I am not a gmail(web interface) user, so haven't used it but congrats on the launch! I like how your landing page is so simple and small. And the domain is amazing!

I just wanted to point out, I love my Firefox but the gradient animation is so bad on Firefox!

At first I thought oh cool bg animation, checked the dev tools to know what it is only to realize this shouldn't be a color band animation as I see it!

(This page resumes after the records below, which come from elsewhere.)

-- pv_equiv track=rewrite | github.com/Mattbusel/srfm-lab | aeternus/tensor_net/tensor_net/kernel_fusion.py | detect_fusable_ops
-- ===== SOURCE A (Python) =====
-- from typing import Any, Callable, Dict, List, Optional, Sequence, Tuple, Union
--
-- def detect_fusable_ops(
--     computation_graph: List[str],
-- ) -> List[List[int]]:
--     """Detect which operations in a computation graph can be fused.
--
--     Simple pattern matching for common fusable patterns in TT computations.
--
--     Args:
--         computation_graph: List of operation names (e.g., ["einsum", "reshape", "einsum"]).
--
--     Returns:
--         List of groups of indices that can be fused together.
--     """
--     fusable_groups = []
--     current_group = []
--
--     fusable_ops = {"einsum", "matmul", "dot", "tensordot", "reshape"}
--
--     for i, op in enumerate(computation_graph):
--         if op.lower() in fusable_ops:
--             current_group.append(i)
--         else:
--             if len(current_group) > 1:
--                 fusable_groups.append(current_group)
--             elif current_group:
--                 pass
--             current_group = []
--
--     if len(current_group) > 1:
--         fusable_groups.append(current_group)
--
--     return fusable_groups
-- ===== SOURCE B (Python) =====
-- def detect_fusable_ops(
--     computation_graph,
-- ):
--     """Boundary-scan formulation: mark fusable positions, locate run starts and run
--     ends independently by comparing each position with its neighbour, pair them up,
--     and emit the index ranges of runs longer than one."""
--     fusable_ops = {"einsum", "matmul", "dot", "tensordot", "reshape"}
--     mask = [op.lower() in fusable_ops for op in computation_graph]
--     n = len(mask)
--     starts = [i for i in range(n) if mask[i] and (i == 0 or not mask[i - 1])]
--     ends = [i for i in range(n) if mask[i] and (i == n - 1 or not mask[i + 1])]
--     return [list(range(s, e + 1)) for s, e in zip(starts, ends) if e > s]
-- ===== Notes on version B (the rewrite author's own statement) =====
-- stated objective: alternative
-- what changed: Replaces the single-pass accumulator/flush scan with a boundary-detection formulation: build a fusable mask, independently collect run-start and run-end indices by neighbour comparison, zip them into (start,end) pairs and emit ranges of length > 1.
import Mathlib
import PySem

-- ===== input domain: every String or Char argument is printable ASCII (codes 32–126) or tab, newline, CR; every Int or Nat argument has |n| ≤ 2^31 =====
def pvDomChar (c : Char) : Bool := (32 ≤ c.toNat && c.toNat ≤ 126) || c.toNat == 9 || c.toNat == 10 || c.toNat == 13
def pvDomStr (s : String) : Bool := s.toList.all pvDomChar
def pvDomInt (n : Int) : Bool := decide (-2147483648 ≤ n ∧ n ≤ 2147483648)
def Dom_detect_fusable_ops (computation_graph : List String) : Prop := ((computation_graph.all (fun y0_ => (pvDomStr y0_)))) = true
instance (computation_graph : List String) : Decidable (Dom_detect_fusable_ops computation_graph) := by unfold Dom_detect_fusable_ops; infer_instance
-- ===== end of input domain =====

-- B replaces A's accumulator/flush scan by boundary detection: collect run starts and run ends
-- separately by neighbour comparison, zip them into pairs, emit the ranges of length > 1 (alternative; same cost).

-- ===== PORT A =====
-- the set literal {"einsum", "matmul", "dot", "tensordot", "reshape"}
def pvFusableOps : PySem.Set String :=
  PySem.Set.ofList ["einsum", "matmul", "dot", "tensordot", "reshape"]

-- op.lower() in fusable_ops
def pvIsFusable (op : String) : Bool := PySem.Str.lower op ∈ pvFusableOps

def detect_fusable_ops (computation_graph : List String) : List (List Int) :=
  let st :=
    (PySem.List.enumerate computation_graph).foldl
      (fun (st : List (List Int) × List Int) (p : Int × String) =>
        if pvIsFusable p.2 then
          (st.1, st.2 ++ [p.1])
        else
          ((if st.2.length > 1 then st.1 ++ [st.2] else st.1), []))
      ([], [])
  if st.2.length > 1 then st.1 ++ [st.2] else st.1

-- ===== PORT B =====
-- Nat → Int cast for the produced indices (python ints)
def pvN2Z (i : Nat) : Int := (i : Int)
-- mask = [op.lower() in fusable_ops for op in g]; starts/ends by neighbour comparison over range(n);
-- Nat indices are exact here: range(n) yields 0..n-1, and out-of-range neighbour reads are short-circuited
-- in Python exactly where getD's default is irrelevant (i == 0, i == n-1 guards).
def detect_fusable_ops_alt (computation_graph : List String) : List (List Int) :=
  let mask := computation_graph.map pvIsFusable
  let n := mask.length
  let starts := (List.range n).filter (fun i => mask.getD i false && (i == 0 || !(mask.getD (i - 1) false)))
  let ends := (List.range n).filter (fun i => mask.getD i false && (i == n - 1 || !(mask.getD (i + 1) false)))
  ((starts.zip ends).filter (fun p => p.2 > p.1)).map
    (fun p => (List.range' p.1 (p.2 + 1 - p.1)).map pvN2Z)

-- ===== PRECONDITION & SPEC =====
def Spec_detect_fusable_ops (computation_graph : List String) (out : List (List Int)) : Prop := out = detect_fusable_ops_alt computation_graph
instance (computation_graph : List String) (out : List (List Int)) : Decidable (Spec_detect_fusable_ops computation_graph out) := by unfold Spec_detect_fusable_ops; infer_instance

-- ===== CLAIM (what is proved, stated in full; the proofs are below) =====
def Claim_equal_detect_fusable_ops : Prop := ∀ (computation_graph : List String), Dom_detect_fusable_ops computation_graph → Spec_detect_fusable_ops computation_graph (detect_fusable_ops computation_graph)

-- ===== LEMMAS AND PROOFS =====

-- A's loop body restructured as a recursion over the remaining enumerated list and the current group
def pvOut : List (Int × String) → List Int → List (List Int)
  | [], cur => if cur.length > 1 then [cur] else []
  | (i, s) :: rest, cur =>
    if pvIsFusable s then pvOut rest (cur ++ [i])
    else (if cur.length > 1 then [cur] else []) ++ pvOut rest []

lemma pvFoldA_eq_out (l : List (Int × String)) (groups : List (List Int)) (cur : List Int) :
    (let st := l.foldl
      (fun (st : List (List Int) × List Int) (p : Int × String) =>
        if pvIsFusable p.2 then (st.1, st.2 ++ [p.1])
        else ((if st.2.length > 1 then st.1 ++ [st.2] else st.1), []))
      (groups, cur)
     if st.2.length > 1 then st.1 ++ [st.2] else st.1)
    = groups ++ pvOut l cur := by
  induction l generalizing groups cur with
  | nil => simp [pvOut]; split <;> simp
  | cons p rest ih =>
    obtain ⟨i, s⟩ := p
    by_cases h : pvIsFusable s
    · simpa [pvOut, h] using ih groups (cur ++ [i])
    · simp only [List.foldl_cons, h, Bool.false_eq_true, if_false, pvOut]
      rw [ih]
      split <;> simp

-- the same scan over the boolean mask, with a Nat position counter
def pvOutM (k : Nat) (cur : List Nat) : List Bool → List (List Nat)
  | [] => if cur.length > 1 then [cur] else []
  | b :: t =>
    if b then pvOutM (k + 1) (cur ++ [k]) t
    else (if cur.length > 1 then [cur] else []) ++ pvOutM (k + 1) [] t

lemma pvOut_eq_outM (g : List String) (k : Nat) (cur : List Nat) :
    pvOut (PySem.List.enumerate g (k : Int)) (cur.map pvN2Z)
      = (pvOutM k cur (g.map pvIsFusable)).map (List.map pvN2Z) := by
  induction g generalizing k cur with
  | nil =>
    simp only [PySem.List.enumerate_nil, pvOut, List.map_nil, pvOutM]
    split <;> simp_all
  | cons s g' ih =>
    rw [PySem.List.enumerate_cons]
    by_cases h : pvIsFusable s
    · have : ((k : Int) + 1) = ((k + 1 : Nat) : Int) := by push_cast; ring
      simp only [pvOut, h, if_pos, List.map_cons, pvOutM, this]
      have hc : cur.map pvN2Z ++ [(k : Int)] = (cur ++ [k]).map pvN2Z := by simp [pvN2Z]
      rw [hc, ih]
    · have : ((k : Int) + 1) = ((k + 1 : Nat) : Int) := by push_cast; ring
      simp only [pvOut, h, Bool.false_eq_true, if_false, List.map_cons, pvOutM, this]
      have h0 : ([] : List Int) = ([] : List Nat).map pvN2Z := by simp
      rw [h0, ih]
      split <;> simp_all

-- run-start positions: fusable here and previous position not fusable (prev threads the neighbour)
def pvStartsF (k : Nat) (prev : Bool) : List Bool → List Nat
  | [] => []
  | b :: t => (if b && !prev then [k] else []) ++ pvStartsF (k + 1) b t

-- run-end positions: fusable here and next position not fusable (lookahead at the tail's head)
def pvEndsF (k : Nat) : List Bool → List Nat
  | [] => []
  | b :: t => (if b && !(t.headD false) then [k] else []) ++ pvEndsF (k + 1) t

lemma pvStartsF_spec (m : List Bool) (prev : Bool) (k : Nat) :
    pvStartsF k prev m
      = ((List.range m.length).filter
          (fun i => m.getD i false && (if i = 0 then !prev else !(m.getD (i - 1) false)))).map (· + k) := by
  induction m generalizing prev k with
  | nil => simp [pvStartsF]
  | cons b t ih =>
    rw [pvStartsF, List.length_cons, List.range_succ_eq_map, List.filter_cons, List.filter_map]
    have hpred : ((fun i => (b :: t).getD i false &&
        (if i = 0 then !prev else !((b :: t).getD (i - 1) false))) ∘ Nat.succ)
        = (fun i => t.getD i false && (if i = 0 then !b else !(t.getD (i - 1) false))) := by
      funext i
      cases i <;> simp [List.getD]
    rw [hpred, ih b (k + 1)]
    have hmm : ∀ l : List Nat, (l.map Nat.succ).map (· + k) = l.map (· + (k + 1)) := by
      intro l; rw [List.map_map]; apply List.map_congr_left; intro i _
      simp [Nat.succ_eq_add_one]; omega
    simp only [List.getD, List.getElem?_cons_zero, Option.getD_some, if_pos]
    by_cases hb : (b && !prev) = true <;> simp [hb, hmm]

lemma pvEndsF_spec (m : List Bool) (k : Nat) :
    pvEndsF k m
      = ((List.range m.length).filter
          (fun i => m.getD i false && !(m.getD (i + 1) false))).map (· + k) := by
  induction m generalizing k with
  | nil => simp [pvEndsF]
  | cons b t ih =>
    rw [pvEndsF, List.length_cons, List.range_succ_eq_map, List.filter_cons, List.filter_map]
    have hpred : ((fun i => (b :: t).getD i false && !((b :: t).getD (i + 1) false)) ∘ Nat.succ)
        = (fun i => t.getD i false && !(t.getD (i + 1) false)) := by
      funext i
      simp [List.getD]
    rw [hpred, ih (k + 1)]
    have hmm : ∀ l : List Nat, (l.map Nat.succ).map (· + k) = l.map (· + (k + 1)) := by
      intro l; rw [List.map_map]; apply List.map_congr_left; intro i _
      simp [Nat.succ_eq_add_one]; omega
    have hhead : t.headD false = t.getD 0 false := by cases t <;> simp [List.getD]
    rw [hhead]
    simp only [List.getD, List.getElem?_cons_zero, Option.getD_some, List.getElem?_cons_succ,
      Nat.zero_add]
    by_cases hb : (b && !(t[0]?.getD false)) = true <;> simp [hb, hmm]

-- the central correspondence: the mask scan equals zip-of-boundaries, in closed-run and open-run form
lemma pvMain (t : List Bool) :
    (∀ k, pvOutM k [] t
        = (((pvStartsF k false t).zip (pvEndsF k t)).filter (fun p => p.2 > p.1)).map
            (fun p => List.range' p.1 (p.2 + 1 - p.1)))
    ∧ (∀ k s, s ≤ k → pvOutM (k + 1) (List.range' s (k + 1 - s)) t
        = (((s :: pvStartsF (k + 1) true t).zip
              ((if !(t.headD false) then [k] else []) ++ pvEndsF (k + 1) t)).filter
            (fun p => p.2 > p.1)).map (fun p => List.range' p.1 (p.2 + 1 - p.1))) := by
  induction t with
  | nil =>
    constructor
    · intro k; simp [pvOutM, pvStartsF, pvEndsF]
    · intro k s hs
      have hlen : (List.range' s (k + 1 - s)).length = k + 1 - s := List.length_range'
      by_cases h : 1 < k + 1 - s
      · have hks : s < k := by omega
        simp [pvOutM, pvStartsF, pvEndsF, hlen, h, hks]
      · have hks : ¬ (s < k) := by omega
        simp [pvOutM, pvStartsF, pvEndsF, hlen, h, hks]
  | cons b t' ih =>
    constructor
    · intro k
      cases hb : b
      · simp only [pvOutM, Bool.false_eq_true, if_false, List.length_nil, pvStartsF, pvEndsF,
          Bool.false_and]
        simpa using ih.1 (k + 1)
      · have h1 : ([] : List Nat) ++ [k] = List.range' k (k + 1 - k) := by simp
        simp only [pvOutM, if_pos, h1, pvStartsF, pvEndsF, Bool.true_and, Bool.not_false]
        simpa using ih.2 k k le_rfl
    · intro k s hs
      cases hb : b
      · have hlen : (List.range' s (k + 1 - s)).length = k + 1 - s := List.length_range'
        simp only [pvOutM, Bool.false_eq_true, if_false, hlen, pvStartsF, pvEndsF,
          Bool.false_and, List.headD_cons, Bool.not_false, if_true,
          List.nil_append, List.singleton_append, List.zip_cons_cons, List.filter_cons]
        rw [ih.1 (k + 2)]
        by_cases h : 1 < k + 1 - s
        · have hks : s < k := by omega
          simp [h, hks]
        · have hks : ¬ (s < k) := by omega
          simp [h, hks]
      · have h1 : List.range' s (k + 1 - s) ++ [k + 1] = List.range' s (k + 2 - s) := by
          have h2 : k + 2 - s = (k + 1 - s) + 1 := by omega
          rw [h2, List.range'_concat]
          congr 2
          omega
        simp only [pvOutM, if_pos, h1, pvStartsF, pvEndsF, Bool.true_and, Bool.not_true,
          List.headD_cons]
        simpa using ih.2 (k + 1) s (by omega)

-- bridging the port's filter predicates to the prev/lookahead forms
lemma pvStarts_port (m : List Bool) :
    (List.range m.length).filter (fun i => m.getD i false && (i == 0 || !(m.getD (i - 1) false)))
      = pvStartsF 0 false m := by
  rw [pvStartsF_spec]
  have : ((· + 0) : Nat → Nat) = id := by funext i; simp
  rw [this, List.map_id]
  apply List.filter_congr
  intro i _
  cases i <;> simp

lemma pvEnds_port (m : List Bool) :
    (List.range m.length).filter
        (fun i => m.getD i false && (i == m.length - 1 || !(m.getD (i + 1) false)))
      = pvEndsF 0 m := by
  rw [pvEndsF_spec]
  have h0 : ((· + 0) : Nat → Nat) = id := by funext i; simp
  rw [h0, List.map_id]
  apply List.filter_congr
  intro i hi
  by_cases h : i = m.length - 1
  · have hlen : m.length ≤ i + 1 := by
      have := List.mem_range.mp hi
      omega
    have hnone : m[i + 1]? = none := List.getElem?_eq_none hlen
    simp [List.getD, hnone]
  · simp [List.getD, show (i == m.length - 1) = false by simpa using h]

-- ===== VERDICT (by name: the statement is the Claim_ definition above) =====
theorem detect_fusable_ops_spec : Claim_equal_detect_fusable_ops := by
  intro g _
  unfold Spec_detect_fusable_ops detect_fusable_ops detect_fusable_ops_alt
  rw [pvFoldA_eq_out (PySem.List.enumerate g) [] []]
  have he : PySem.List.enumerate g = PySem.List.enumerate g ((0 : Nat) : Int) := by norm_num
  have h0 : ([] : List Int) = ([] : List Nat).map pvN2Z := by simp
  rw [he, h0, pvOut_eq_outM g 0 [], (pvMain (g.map pvIsFusable)).1 0]
  rw [List.nil_append]
  simp only [← pvStarts_port, ← pvEnds_port, List.map_map, Function.comp_def]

Chromium based browser have it so subtle, that I barely notice that animation, I question does it even exist on it(it does!)?

chrisnolet 9 hours ago

Oooh, thanks for the report! It looks like Firefox doesn't have dithering on gradients. (There's a bug report, but it's been opened for 14 years!)
The gradient animation is super-subtle :) Do you think I should disable it for Firefox users, or do you still think 'cool background animation' in spite of the banding?
- vidyesh 42 minutes ago
  
  You are welcome.
  I think better to disable it, imo its more distracting and glitchy than being cool.
  14 years!

protocolture a day ago

>I previously did a Show HN for ‘D&D meets Siri’:

I have been messing around with something similar for roleplaying. If you have sourcecode or something to release I would be interested.

chrisnolet 15 hours ago

Nice! I’d love to check it out when you’re ready to share it. I’ll likely release the source code for mine if/when I publish the DSL.
In the meantime, since the original link has changed, feel free to try it out at: https://pocket.computer/dungeons. Happy to chat more if you want to know how parts of it are done!

wferrell 21 hours ago

Is there a YouTube of this?

camkego 20 hours ago

I’d really prefer to see a video before trying, also.
- chrisnolet 14 hours ago
  
  It’s coming! The screenshot on the right of the homepage is a placeholder for the impending video. (It won’t be fancy, but I want to at least give people a sense of what they’re signing up for.)
  Thanks for the note and for checking out the page!
- chrisnolet 14 hours ago
  
  ps. Check out https://pocket.computer/dungeons if you just want to try the original ‘D&D meets Siri’ voice stack. It doesn’t require a login.

chrisnolet 8 hours ago

Footnote to add that it works with Google Workspace accounts, too!

jz10 a day ago

I'm super curious how these special TLDs perform when it comes to SEO and user recall

chrisnolet 14 hours ago

Me, too! I have pocketcomputer.com as well, which I use for email. (I learned a long time ago how confusing it is to read out a special TLD over the phone!)

mirkodrummer a day ago

Exactly how is secure?

chrisnolet 14 hours ago

I had to pass the Google CASA audit and implement a ton of security procedures. Basically everything is encrypted, we don’t store your emails, verified best-practice for session tokens and so on. I probably went a little overboard to be honest, but it’s people’s emails and I need to respect the gravity of that.

moralestapia 11 hours ago

Nice, is this using an offline model? (For the AI)

chrisnolet 9 hours ago

It's using OpenAI's API at the moment, actually. An offline model could _probably_ handle the conversation and tool calling, but it just needs to be really fast to keep up with conversational speeds. (And really, GPT-4o is a bit too slow for my liking in this current iteration. I'm hoping that GPT-4.5 will be faster.)
I'm writing up a full accounting of the stack for the post above, so check back for that and let me know if that doesn't answer your questions/concerns!
- moralestapia 8 hours ago
  
  Interesting, congrats on shipping!